The researchers envision installing robotic systems in smaller hospitals in remote areas, remotely directed by highly trained surgeons at large medical centers, to operate on patients in a timely manner within critical time windows, saving patients' lives and maintaining their brain function.

The robotic system has a medical-grade robotic arm with a magnet attached to the wrist. The robotic arm can be manipulated using the small joystick knob on the mouse, and by tilting the joystick, the magnet is tilted in the direction that the magnetic line can follow. Buttons on the mouse control a set of motorized linear drives that move forward and retract wires to move forward and backward. The wires are as thin and flexible as traditional neurovascular guide wires, with a soft magnetic response tip that follows the direction of the magnetic field and bends.

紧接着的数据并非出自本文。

-- pv_equiv track=rewrite | github.com/r2talk-bit/r2bit_TripAudit | src/graph_utils.py | generate_formatted_policies_report
-- ===== SOURCE A (Python) =====
-- from typing import Union, Dict, Any, List
--
-- def generate_formatted_policies_report(formatted_policies: List[Dict[str, Any]]) -> str:
--     """
--     Generate a readable plain text report from formatted policies.
--
--     Args:
--         formatted_policies: List of formatted policy dictionaries
--
--     Returns:
--         A plain text report summarizing the policies
--     """
--     if not formatted_policies:
--         return "No policies found."
--
--     report_lines = []
--     report_lines.append("=== POLICY SUMMARY REPORT ===")
--     report_lines.append(f"Total policies: {len(formatted_policies)}")
--     report_lines.append("")
--
--     # Group policies by category
--     policies_by_category = {}
--     for policy in formatted_policies:
--         category = policy.get("category", "General")
--         if category not in policies_by_category:
--             policies_by_category[category] = []
--         policies_by_category[category].append(policy)
--
--     # Add policies by category
--     for category, policies in policies_by_category.items():
--         report_lines.append(f"== {category} Policies ({len(policies)}) ==")
--
--         for i, policy in enumerate(policies):
--             # Clean up the description by replacing newlines with spaces
--             description = policy.get("description", "").replace("\n", " ").strip()
--
--             report_lines.append(f"[{i+1}] {policy.get('policy_title', 'Untitled Policy')}")
--             report_lines.append(f"    ID: {policy.get('policy_id', 'N/A')}")
--             report_lines.append(f"    Priority: {policy.get('priority', 'medium').upper()}")
--             report_lines.append(f"    Summary: {description}")
--             report_lines.append("")
--
--     report_lines.append("=== END OF POLICY REPORT ===")
--     return "\n".join(report_lines)
-- ===== SOURCE B (Python) =====
-- from typing import Dict, Any, List
--
--
-- def _policy_block(i, policy):
--     description = policy.get("description", "").replace("\n", " ").strip()
--     return [
--         f"[{i}] {policy.get('policy_title', 'Untitled Policy')}",
--         f"    ID: {policy.get('policy_id', 'N/A')}",
--         f"    Priority: {policy.get('priority', 'medium').upper()}",
--         f"    Summary: {description}",
--         "",
--     ]
--
--
-- def _category_block(category, group):
--     return [f"== {category} Policies ({len(group)}) =="] + [
--         line for i, p in enumerate(group, 1) for line in _policy_block(i, p)
--     ]
--
--
-- def generate_formatted_policies_report(formatted_policies: List[Dict[str, Any]]) -> str:
--     if not formatted_policies:
--         return "No policies found."
--     categories = list(dict.fromkeys(
--         p.get("category", "General") for p in formatted_policies))
--     body = [
--         line
--         for c in categories
--         for line in _category_block(
--             c, [p for p in formatted_policies if p.get("category", "General") == c])
--     ]
--     return "\n".join(
--         ["=== POLICY SUMMARY REPORT ===",
--          f"Total policies: {len(formatted_policies)}",
--          ""]
--         + body
--         + ["=== END OF POLICY REPORT ==="])
-- ===== Notes on version B (the rewrite author's own statement) =====
-- stated objective: alternative
-- what changed: Replaces the single grouping pass that builds a dict of per-category lists plus an append-accumulator of report lines with a dedup of first-seen categories followed by one filter pass per category, assembling the report functionally from per-category/per-policy block helpers joined at the end.
import Mathlib
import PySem

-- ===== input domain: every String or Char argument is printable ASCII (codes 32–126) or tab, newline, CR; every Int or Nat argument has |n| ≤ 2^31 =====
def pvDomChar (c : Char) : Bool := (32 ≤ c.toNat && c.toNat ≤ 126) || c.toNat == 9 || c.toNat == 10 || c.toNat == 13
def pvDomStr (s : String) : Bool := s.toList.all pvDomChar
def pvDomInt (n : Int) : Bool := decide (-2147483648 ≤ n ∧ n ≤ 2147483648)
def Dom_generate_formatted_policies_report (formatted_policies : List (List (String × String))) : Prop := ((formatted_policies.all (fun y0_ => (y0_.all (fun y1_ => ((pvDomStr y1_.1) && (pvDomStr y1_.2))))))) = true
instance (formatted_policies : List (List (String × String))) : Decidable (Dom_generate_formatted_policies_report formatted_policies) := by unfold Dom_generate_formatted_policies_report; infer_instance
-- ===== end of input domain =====

-- B restates the report as dedup-of-categories + one filter per category with functional block helpers,
-- instead of A's dict-grouping pass + append-accumulator of lines (objective: alternative decomposition).

-- shared helper: policy.get(key, default) on the association-list encoding of a Python dict (first match)
def pvGet (policy : List (String × String)) (key dflt : String) : String :=
  (PySem.Dict.mk policy).getD key dflt

-- ===== PORT A =====
def generate_formatted_policies_report (formatted_policies : List (List (String × String))) : String :=
  if formatted_policies = [] then "No policies found." else
  let report_lines : List String :=
    ["=== POLICY SUMMARY REPORT ===",
     "Total policies: " ++ PySem.Int.toStr (formatted_policies.length : Int),
     ""]
  -- group policies by category
  let policies_by_category : PySem.Dict String (List (List (String × String))) :=
    formatted_policies.foldl (fun d policy =>
      let category := pvGet policy "category" "General"
      let d := if d.contains category then d else d.insert category []
      d.modify category [] (fun l => l ++ [policy])) PySem.Dict.empty
  -- add policies by category
  let report_lines := policies_by_category.items.foldl (fun lines cp =>
    let lines := lines ++ ["== " ++ cp.1 ++ " Policies (" ++ PySem.Int.toStr (cp.2.length : Int) ++ ") =="]
    (PySem.List.enumerate cp.2 0).foldl (fun lines ip =>
      let description := PySem.Str.strip (PySem.Str.replace (pvGet ip.2 "description" "") "\n" " ")
      lines ++
        ["[" ++ PySem.Int.toStr (ip.1 + 1) ++ "] " ++ pvGet ip.2 "policy_title" "Untitled Policy",
         "    ID: " ++ pvGet ip.2 "policy_id" "N/A",
         "    Priority: " ++ PySem.Str.upper (pvGet ip.2 "priority" "medium"),
         "    Summary: " ++ description,
         ""]) lines) report_lines
  PySem.Str.join "\n" (report_lines ++ ["=== END OF POLICY REPORT ==="])

-- ===== PORT B =====
def pvPolicyBlock (i : Int) (policy : List (String × String)) : List String :=
  let description := PySem.Str.strip (PySem.Str.replace (pvGet policy "description" "") "\n" " ")
  ["[" ++ PySem.Int.toStr i ++ "] " ++ pvGet policy "policy_title" "Untitled Policy",
   "    ID: " ++ pvGet policy "policy_id" "N/A",
   "    Priority: " ++ PySem.Str.upper (pvGet policy "priority" "medium"),
   "    Summary: " ++ description,
   ""]

def pvCategoryBlock (category : String) (group : List (List (String × String))) : List String :=
  ("== " ++ category ++ " Policies (" ++ PySem.Int.toStr (group.length : Int) ++ ") ==") ::
    (PySem.List.enumerate group 1).flatMap (fun ip => pvPolicyBlock ip.1 ip.2)

def generate_formatted_policies_report_alt (formatted_policies : List (List (String × String))) : String :=
  if formatted_policies = [] then "No policies found." else
  let categories := PySem.List.dedup (formatted_policies.map (fun p => pvGet p "category" "General"))
  let body := categories.flatMap (fun c =>
    pvCategoryBlock c (formatted_policies.filter (fun p => pvGet p "category" "General" == c)))
  PySem.Str.join "\n"
    (["=== POLICY SUMMARY REPORT ===",
      "Total policies: " ++ PySem.Int.toStr (formatted_policies.length : Int),
      ""]
     ++ body
     ++ ["=== END OF POLICY REPORT ==="])

-- ===== PRECONDITION & SPEC =====
def Spec_generate_formatted_policies_report (formatted_policies : List (List (String × String))) (out : String) : Prop := out = generate_formatted_policies_report_alt formatted_policies
instance (formatted_policies : List (List (String × String))) (out : String) : Decidable (Spec_generate_formatted_policies_report formatted_policies out) := by unfold Spec_generate_formatted_policies_report; infer_instance

-- ===== CLAIM (what is proved, stated in full; the proofs are below) =====
def Claim_equal_generate_formatted_policies_report : Prop := ∀ (formatted_policies : List (List (String × String))), Dom_generate_formatted_policies_report formatted_policies → Spec_generate_formatted_policies_report formatted_policies (generate_formatted_policies_report formatted_policies)

-- ===== LEMMAS AND PROOFS =====

-- A's grouping step "if absent insert []; then append" is the same dict as a single modify-append.
theorem pv_step_eq_modify (d : PySem.Dict String (List (List (String × String))))
    (c : String) (p : List (String × String)) :
    (let d' := if d.contains c then d else d.insert c []
     d'.modify c [] (fun l => l ++ [p])) = d.modify c [] (fun l => l ++ [p]) := by
  by_cases h : d.contains c
  · simp [h]
  · simp only [h, Bool.false_eq_true, if_false, PySem.Dict.modify,
      PySem.Dict.insert_insert_self, PySem.Dict.getD_insert_self,
      PySem.Dict.getD_of_not_contains _ _ (by simpa using h)]

-- A's inner enumerate-from-0-plus-one fold equals B's enumerate-from-s lines
theorem pv_enum_shift (f : Int → List (String × String) → List String)
    (xs : List (List (String × String))) (s : Int) :
    (PySem.List.enumerate xs s).flatMap (fun ip => f (ip.1 + 1) ip.2)
      = (PySem.List.enumerate xs (s + 1)).flatMap (fun ip => f ip.1 ip.2) := by
  induction xs generalizing s with
  | nil => simp [PySem.List.enumerate_nil]
  | cons x xs ih => simp [PySem.List.enumerate_cons, ih]

theorem generate_formatted_policies_report_eq (fps : List (List (String × String))) :
    generate_formatted_policies_report fps = generate_formatted_policies_report_alt fps := by
  unfold generate_formatted_policies_report generate_formatted_policies_report_alt
  by_cases hnil : fps = []
  · simp [hnil]
  · simp only [hnil, if_false]
    set cat : List (String × String) → String := fun p => pvGet p "category" "General" with hcat
    -- rewrite A's grouping fold into the pure modify fold
    have hfold :
        fps.foldl (fun d policy =>
            let category := pvGet policy "category" "General"
            let d := if d.contains category then d else d.insert category []
            d.modify category [] (fun l => l ++ [policy])) PySem.Dict.empty
          = fps.foldl (fun d policy => d.modify (cat policy) [] (fun l => l ++ [policy]))
              PySem.Dict.empty := by
      apply PySem.List.foldl_congr_mem
      intro d p _
      simpa using pv_step_eq_modify d (cat p) p
    rw [hfold]
    set D := fps.foldl (fun d policy => d.modify (cat policy) [] (fun l => l ++ [policy]))
        PySem.Dict.empty with hD
    have hnodup : D.keys.Nodup := by
      rw [hD]
      exact PySem.Dict.nodup_keys_foldl_modify_key fps cat [] (fun _ p _ => _ ++ [p]) _
        (by simp [PySem.Dict.keys_empty])
    have hkeys : D.keys = PySem.List.dedup (fps.map cat) := by
      rw [hD, PySem.Dict.keys_foldl_modify_key fps cat [] (fun _ p l => l ++ [p]),
        PySem.Dict.keys_empty, PySem.Set.update_nil_left, PySem.List.dedup_eq_ofList]
    have hgetD : ∀ c, D.getD c [] = fps.filter (fun p => cat p == c) := by
      intro c
      have := PySem.Dict.getD_foldl_modify_append (fps.map (fun p => (cat p, p)))
        PySem.Dict.empty c
      rw [List.foldl_map] at this
      simpa [List.filter_map, Function.comp_def] using this
    have hitems : D.items
        = (PySem.List.dedup (fps.map cat)).map
            (fun c => (c, fps.filter (fun p => cat p == c))) := by
      rw [PySem.Dict.items_eq_map_keys D hnodup [], hkeys]
      exact List.map_congr_left (fun c _ => by rw [hgetD c])
    rw [hitems]
    -- turn A's accumulator folds into flatMap
    have houter : ∀ (init : List String) (items : List (String × List (List (String × String)))),
        items.foldl (fun lines cp =>
          let lines := lines ++ ["== " ++ cp.1 ++ " Policies (" ++ PySem.Int.toStr (cp.2.length : Int) ++ ") =="]
          (PySem.List.enumerate cp.2 0).foldl (fun lines ip =>
            let description := PySem.Str.strip (PySem.Str.replace (pvGet ip.2 "description" "") "\n" " ")
            lines ++
              ["[" ++ PySem.Int.toStr (ip.1 + 1) ++ "] " ++ pvGet ip.2 "policy_title" "Untitled Policy",
               "    ID: " ++ pvGet ip.2 "policy_id" "N/A",
               "    Priority: " ++ PySem.Str.upper (pvGet ip.2 "priority" "medium"),
               "    Summary: " ++ description,
               ""]) lines) init
        = init ++ items.flatMap (fun cp => pvCategoryBlock cp.1 cp.2) := by
      intro init items
      have hstep : ∀ (lines : List String) (cp : String × List (List (String × String))),
          (let lines := lines ++ ["== " ++ cp.1 ++ " Policies (" ++ PySem.Int.toStr (cp.2.length : Int) ++ ") =="]
           (PySem.List.enumerate cp.2 0).foldl (fun lines ip =>
             let description := PySem.Str.strip (PySem.Str.replace (pvGet ip.2 "description" "") "\n" " ")
             lines ++
               ["[" ++ PySem.Int.toStr (ip.1 + 1) ++ "] " ++ pvGet ip.2 "policy_title" "Untitled Policy",
                "    ID: " ++ pvGet ip.2 "policy_id" "N/A",
                "    Priority: " ++ PySem.Str.upper (pvGet ip.2 "priority" "medium"),
                "    Summary: " ++ description,
                ""]) lines)
          = lines ++ pvCategoryBlock cp.1 cp.2 := by
        intro lines cp
        show (PySem.List.enumerate cp.2 0).foldl
            (fun lines ip => lines ++ pvPolicyBlock (ip.1 + 1) ip.2)
            (lines ++ ["== " ++ cp.1 ++ " Policies (" ++ PySem.Int.toStr (cp.2.length : Int) ++ ") =="])
          = lines ++ pvCategoryBlock cp.1 cp.2
        rw [PySem.List.foldl_append_eq_flatMap
          (fun ip : Int × List (String × String) => pvPolicyBlock (ip.1 + 1) ip.2)]
        rw [pv_enum_shift (fun i p => pvPolicyBlock i p) cp.2 0]
        simp [pvCategoryBlock]
      calc items.foldl _ init
          = items.foldl (fun lines cp => lines ++ pvCategoryBlock cp.1 cp.2) init := by
            exact PySem.List.foldl_congr_mem _ _ _ _ (fun lines cp _ => hstep lines cp)
        _ = init ++ items.flatMap (fun cp => pvCategoryBlock cp.1 cp.2) :=
            PySem.List.foldl_append_eq_flatMap _ items init
    rw [houter]
    simp only [List.flatMap_map, List.append_assoc, hcat]

-- ===== VERDICT (by name: the statement is the Claim_ definition above) =====
theorem generate_formatted_policies_report_spec : Claim_equal_generate_formatted_policies_report := by
  intro fps _
  exact generate_formatted_policies_report_eq fps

The research team tested the robotic system in a surgical laboratory equipped with standard medical imaging equipment used for intact endovascular surgery. The researchers installed robotic arms and a life-size model of vascular silicone in the lab. They set up the joystick in the control room along with a monitor that displays live video of the model. The operator can watch the video from the monitor while remotely guiding the wires using the joystick.

The system is a transparent model that reinstates the complex arterial vessels of the brain, and after an hour of training, the neurosurgeon is able to remotely control the robot's arm and guide the wires to the target location in the model. With a joystick and live imaging, the operator can adjust the orientation of the magnet and manipulate the robotic arm to guide the soft and thin magnetic filament through the arteries and blood vessels.

The team further guided the wire through complex arterial vessels to the area where the researchers simulated the clot. After directing the wire to the clot, the surgeon can use the standard intravascular intervention method to connect the microcatheter along the wire to the clot, retract the wire to leave the catheter, and then apply it to the tube to successfully remove the clot and treat the patient in time.